Originally enacted in response to violent “crime comics” after a sensational murder in the late 1940s, corrupting morals is now a dated and rarely used section of the Criminal Code.

University of Alberta law professor Peter Sankoff said the Supreme Court of Canada has clearly narrowed the definition of the section through the years, and there is a high threshold for deeming something obscene under modern law.

He said in the past, indecency and obscenity laws were used in cases that included gay pornography and swingers’ clubs, with the “obscenity” definition becoming more of a particular moral judgment than a criminal offence.

The section is currently designed to specifically protect against sexual exploitation or a combination of sex and crime, horror, cruelty or violence. There is no specific law against “snuff” films in Canada, and without a sexual element that kind of material would not be covered under the law. Similarly, depictions of people hurting or killing animals wouldn’t be covered under any existing law if it isn’t sexual.

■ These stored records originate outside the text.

-- pv_equiv track=rewrite | github.com/ChanMeng666/juejin-algorithm-practice | juejin71-80/juejin75.py | solution
-- ===== SOURCE A (Python) =====
-- def solution(nodes):
--     if not nodes:
--         return 0
--
--     n = len(nodes)
--     # 记录每个节点的状态：-1表示未覆盖，0表示被覆盖，1表示放置了暖炉
--     status = [-1 if node == 1 else 0 for node in nodes]
--     heaters = 0
--
--     def warm_nodes(pos):
--         # 暖炉覆盖父节点
--         if pos > 0:
--             parent = (pos - 1) // 2
--             if status[parent] == -1:
--                 status[parent] = 0
--
--         # 暖炉覆盖当前节点
--         status[pos] = 1
--
--         # 暖炉覆盖子节点
--         left = 2 * pos + 1
--         right = 2 * pos + 2
--         if left < n and status[left] == -1:
--             status[left] = 0
--         if right < n and status[right] == -1:
--             status[right] = 0
--
--     # 从下往上遍历节点
--     for i in range(n-1, -1, -1):
--         if nodes[i] == 1 and status[i] == -1:
--             # 如果当前节点未被覆盖，则在此放置暖炉
--             warm_nodes(i)
--             heaters += 1
--
--     return heaters
-- ===== SOURCE B (Python) =====
-- def solution(nodes):
--     # Recursive post-order DFS over the heap-array tree instead of A's
--     # bottom-up index loop with a mutable status array.
--     n = len(nodes)
--     count = 0
--
--     def dfs(i):
--         # returns True iff a heater was placed at node i
--         nonlocal count
--         covered = False
--         for c in (2 * i + 1, 2 * i + 2):
--             if c < n and dfs(c):
--                 covered = True
--         if nodes[i] == 1 and not covered:
--             count += 1
--             return True
--         return False
--
--     if n:
--         dfs(0)
--     return count
-- ===== Notes on version B (the rewrite author's own statement) =====
-- stated objective: alternative
-- what changed: Replaced the bottom-up index loop over a mutable status array by a recursive post-order DFS over the heap-array tree that threads a 'child placed a heater' flag upward; no status array at all.
import Mathlib
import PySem

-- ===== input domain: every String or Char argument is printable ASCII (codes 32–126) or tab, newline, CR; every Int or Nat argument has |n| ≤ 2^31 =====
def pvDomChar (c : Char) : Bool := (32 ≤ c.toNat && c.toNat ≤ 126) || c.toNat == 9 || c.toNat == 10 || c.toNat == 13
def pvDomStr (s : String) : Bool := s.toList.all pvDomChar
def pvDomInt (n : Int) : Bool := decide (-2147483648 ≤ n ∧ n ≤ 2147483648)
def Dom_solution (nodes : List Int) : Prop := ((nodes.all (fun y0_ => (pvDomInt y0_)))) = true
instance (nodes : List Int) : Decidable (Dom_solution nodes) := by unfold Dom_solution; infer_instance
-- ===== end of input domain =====

-- B replaces A's bottom-up index loop over a mutable status array by a recursive
-- post-order DFS over the heap-array tree threading a "child placed a heater" flag.

-- ===== PORT A =====
-- warm_nodes: every index it touches is < n when called with pos < n, so getD/set are exact.
def warmNodes (n : Nat) (status : List Int) (pos : Nat) : List Int :=
  let status1 :=
    if pos > 0 then
      let parent := (pos - 1) / 2          -- pos ≥ 1, so Nat (pos-1)/2 = Python (pos-1)//2
      if status.getD parent 0 == -1 then status.set parent 0 else status
    else status
  let status2 := status1.set pos 1
  let left := 2 * pos + 1
  let right := 2 * pos + 2
  let status3 :=
    if left < n && status2.getD left 0 == -1 then status2.set left 0 else status2
  if right < n && status3.getD right 0 == -1 then status3.set right 0 else status3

Sankoff said the Criminal Code was not conceived with cases such as Marek’s in mind, but the law can — and does — adapt to societal changes.

“The fact of the matter is, until about 10 years ago, we didn’t have crimes on Internet luring either, and now we do,” he said. “The law is sometimes reactive to problems as they occur, and we change the law to deal with situations. We didn’t have a law against child porn, that’s only 15 to 20 years old. The reason we didn’t have it is we just didn’t see it as a problem that needed addressing (before that time). That’s the nature of the way the law evolves.”

http://www.edmontonjournal.com/news/Edmonton+gore+site+operator+gets+bail+alleged+Magn otta/8677194/story.html

(Personal note: I'm a regular visitor of the site and remembered when whole thing happened. The site actually help ID the suspect. BTW, never saw the video, pictures were enough.)